Но легально и нелегитимно свалить отсюда нельзя. Не даст государство, трепетно созданное для нас монголами. Так как это государство по определению никуда отпустить человека не может. Потому здесь не может не быть, в тех или иных формах, крепостного права. Иначе все как-то свалят, и некому будет колонизировать эту необъятнейшую сушу. А точнее, контролировать ее, чтоб не развалилась и не расползлась. Значит, идеальный способ побега — это самозванство. Смена идентичности. Можно из монаха превратиться в царевича, а можно из монарха — в старца. Обо всем этом, конечно, еще Пушкин все написал в «Борисе Годунове» и даже других местах, чего и повторяться. Мне представляется, бизнес по смене идентичности — такое себе алиби-агентство, но не для короткого времени, а для всей оставшейся жизни — стал бы одним из самых прибыльных у нас. Может, как-нибудь его и создать? Я подумаю.

Ну и, конечно, главное— принципиальная невозможность реализации задуманного. Мы ведь не готовы к долгим последовательным усилиям. Нам надо сразу — или никогда. Если не получается сразу, то уже никогда. Русские мечты не сбываются, в этом их соль.

Последнее особенно относится к русской власти. Любой главный начальник которой постоянно терзаем основным противоречием: «нельзя остаться» (т. к. ничего сделать все равно не получится) vs «нельзя уйти» (тогда порвут на части вместе с семьей, оскандалят и осмеют). Бессмысленность дальнейшего пребывания у власти, родящая смертную усталость-печаль, борется со страхом катастрофы, которой призван обернуться обычный, обыденный, позакон-ный уход.

Быть может, Александр Павлович нашел единственно правильный способ дать себе и побег, и самозванство, и преодолеть невозможность, и, стало быть, Федор Томский, кем бы он там не был и существовал ли вообще, заслуживает стать национальным героем. Вот кому надо бы поставить памятники и на Лубянке, и на Боровицкой площади, и даже на Воробьевых горах.

И — кто знает— если превратить резиденцию «Ново-

Огарево» в монастырь, там тоже найдется место для старца. С компьютерным почерком, довольно похожим на путинский.

2015 г.

 

Самоубийство Путина

Человеку, как известно, присуще влечение к смерти.

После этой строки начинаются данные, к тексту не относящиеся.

-- ===== PORT A =====
-- Python A: recursion substituting 0/1 for the first None ('for i in range(len(term)): if term[i]==None: … break'
-- is the scan findIdx?; 'term[:i]+[b]+term[i+1:]' with i < len(term) is List.set).  'tuple(term)' is compared
-- with / appended to lists of ints: inside Pre_ it is reached only when no None remains, so the embedding
-- 'map (·.getD 0)' is exact there.
def regiongenerator (term : List (Option Int)) (count : Int) (lst : List (List Int)) (DCset : List (List Int)) : List (List Int) :=
  if count = 0 then
    if term.map (fun o => o.getD 0) ∈ DCset then lst
    else lst ++ [term.map (fun o => o.getD 0)]
  else
    match h : term.findIdx? (fun o => o == none) with
    | none => lst
    | some i =>
      regiongenerator (term.set i (some 1)) (count - 1)
        (regiongenerator (term.set i (some 0)) (count - 1) lst DCset) DCset
termination_by term.countP (fun o => o == none)
decreasing_by
  · exact pv_countP_set_lt term i 0 h
  · exact pv_countP_set_lt term i 1 h

-- ===== PORT B =====
-- Python B: idxs = indices of None (list comprehension over enumerate); guard len(idxs) < count;
-- sel = idxs[:count]; for m in range(2**count): decode m's binary digits into positions sel
-- (for i in reversed(sel): new[i] = b % 2; b //= 2), append tuple if not in DCset.
-- '2 ** count' is ported as 2 ^ count.toNat (Pre_ demands 0 ≤ count; Python raises for count < 0);
-- 'i.toNat' is exact since enumerate indices are nonnegative.
def regiongenerator_alt (term : List (Option Int)) (count : Int) (lst : List (List Int)) (DCset : List (List Int)) : List (List Int) :=
  let idxs : List Int := ((PySem.List.enumerate term 0).filter (fun p => p.2 == none)).map (fun p => p.1)
  if (idxs.length : Int) < count then lst
  else
    let sel := PySem.List.slice idxs none (some count)
    (PySem.List.pyRange 0 ((2 : Int) ^ count.toNat) 1).foldl (fun acc m =>
      let st := sel.reverse.foldl
        (fun (st : Int × List (Option Int)) i =>
          (PySem.Int.floordiv st.1 2, st.2.set i.toNat (some (PySem.Int.mod st.1 2)))) (m, term)
      let t := st.2.map (fun o => o.getD 0)
      if t ∈ DCset then acc else acc ++ [t]) lst

-- ===== PRECONDITION & SPEC =====
-- Pre_ excludes (a) negative count, where A recurses unboundedly (RecursionError) whenever a None is
-- present and B raises TypeError, and (b) inputs with more None entries than count, where A returns
-- tuples still containing None — not values of the declared List Int type (B returns the same tuples there).
def Pre_regiongenerator (term : List (Option Int)) (count : Int) (lst : List (List Int)) (DCset : List (List Int)) : Prop :=
  0 ≤ count ∧ ((term.countP (fun o => o == none) : Int) ≤ count)
instance (term : List (Option Int)) (count : Int) (lst : List (List Int)) (DCset : List (List Int)) : Decidable (Pre_regiongenerator term count lst DCset) := by unfold Pre_regiongenerator; infer_instance

def pvWitness_regiongenerator : List (Option Int) × Int × List (List Int) × List (List Int) :=
  ([some 1, none], 1, [], [[1, 1]])

def Spec_regiongenerator (term : List (Option Int)) (count : Int) (lst : List (List Int)) (DCset : List (List Int)) (out : List (List Int)) : Prop := out = regiongenerator_alt term count lst DCset
instance (term : List (Option Int)) (count : Int) (lst : List (List Int)) (DCset : List (List Int)) (out : List (List Int)) : Decidable (Spec_regiongenerator term count lst DCset out) := by unfold Spec_regiongenerator; infer_instance

-- ===== CLAIM (what is proved, stated in full; the proofs are below) =====
def Claim_equal_regiongenerator : Prop := ∀ (term : List (Option Int)) (count : Int) (lst : List (List Int)) (DCset : List (List Int)), Dom_regiongenerator term count lst DCset → Pre_regiongenerator term count lst DCset → Spec_regiongenerator term count lst DCset (regiongenerator term count lst DCset)

-- ===== LEMMAS AND PROOFS =====

-- indices (from offset s) of the None entries of a list
def aidx : Nat → List (Option Int) → List Nat
  | _, [] => []
  | s, a :: t => if a == none then s :: aidx (s + 1) t else aidx (s + 1) t

-- Nat model of B's inner digit-decoding fold (foldr form of 'for i in reversed(sel)')
def gfill : List Nat → Nat × List (Option Int) → Nat × List (Option Int)
  | [], st => st
  | i :: sel, st =>
    let st' := gfill sel st
    (st'.1 / 2, st'.2.set i (some ((st'.1 % 2 : Nat) : Int)))

-- the common append step: emit the completed term unless it is a don't-care
def genStep (DC : List (List Int)) (acc : List (List Int)) (t : List (Option Int)) : List (List Int) :=
  if t.map (fun o => o.getD 0) ∈ DC then acc else acc ++ [t.map (fun o => o.getD 0)]

-- B's outer loop, in Nat form
def loopN (sel : List Nat) (c : Nat) (t : List (Option Int)) (DC lst : List (List Int)) : List (List Int) :=
  (List.range (2 ^ c)).foldl (fun acc n => genStep DC acc (gfill sel (n, t)).2) lst

-- the common specification tree: expand every None, first None most significant, 0 before 1
def gen (t : List (Option Int)) (DC : List (List Int)) : List (List Int) :=
  match h : t.findIdx? (fun o => o == none) with
  | none => genStep DC [] t
  | some i => gen (t.set i (some 0)) DC ++ gen (t.set i (some 1)) DC
termination_by t.countP (fun o => o == none)
decreasing_by
  · exact pv_countP_set_lt t i 0 h
  · exact pv_countP_set_lt t i 1 h

theorem aidx_length (t : List (Option Int)) : ∀ s, (aidx s t).length = t.countP (fun o => o == none) := by
  induction t with
  | nil => intro s; rfl
  | cons a tl ih =>
    intro s
    simp only [aidx, List.countP_cons]
    by_cases ha : (a == none) = true
    · simp [ha, ih]
    · simp [ha, ih]

theorem enumerate_filter_eq_aidx (t : List (Option Int)) :
    ∀ s : Nat, (((PySem.List.enumerate t (s : Int)).filter (fun p => p.2 == none)).map (fun p => p.1))
      = (aidx s t).map (fun k => Int.ofNat k) := by
  induction t with
  | nil => intro s; simp [PySem.List.enumerate_nil, aidx]
  | cons a tl ih =>
    intro s
    rw [PySem.List.enumerate_cons]
    have h1 : PySem.List.enumerate tl ((s : Int) + 1) = PySem.List.enumerate tl ((s + 1 : Nat) : Int) := by
      norm_cast
    by_cases ha : (a == none) = true
    · rw [List.filter_cons_of_pos (by simpa using ha)]
      simp only [aidx]
      rw [if_pos ha, h1, List.map_cons, ih (s + 1)]
      simp
    · rw [List.filter_cons_of_neg (by simpa using ha)]
      simp only [aidx]
      rw [if_neg ha, h1, ih (s + 1)]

Всю жизнь наш брат (сестра) разрывается между любовью (Эросом) и смертью (Танатосом), чтобы в конце концов закономерно выбрать вторую опцию. Неотвратимую, как дежурный букет на Восьмое марта.

Так говорили многие мудрецы. Особенно же классики психоанализа во главе с Зигмундом Фрейдом— начиная с его мегаработы «По ту сторону принципа удовольствия» (1920).

Последующий XX век, когда смерть стала такой обыденной, что умерли почти все, кто и оставался, — включая автора, субъекта и даже Бога, — сделал влечение к смерти самым важным активом и приятным занятием для человечества. Культовый француз Жан Бодрийяр вообще сказал, что Эроса надо понизить в звании перед лицом Танатоса, ибо всевозможная любовь — лишь окольный путь к смерти, а не что-то самостоятельно важное.

Нет, конечно, влечение к смерти — это бессознательное. Большинство опрошенных по этой теме на сознательном уровне скажет, что помирать не собирается, да и вообще дел полно: завтра — пропылесосить ковер, послезавтра — забрать из сервиса «Ладу Калину» и т. п.

Но на бессознательном уровне нет никакой «Калины».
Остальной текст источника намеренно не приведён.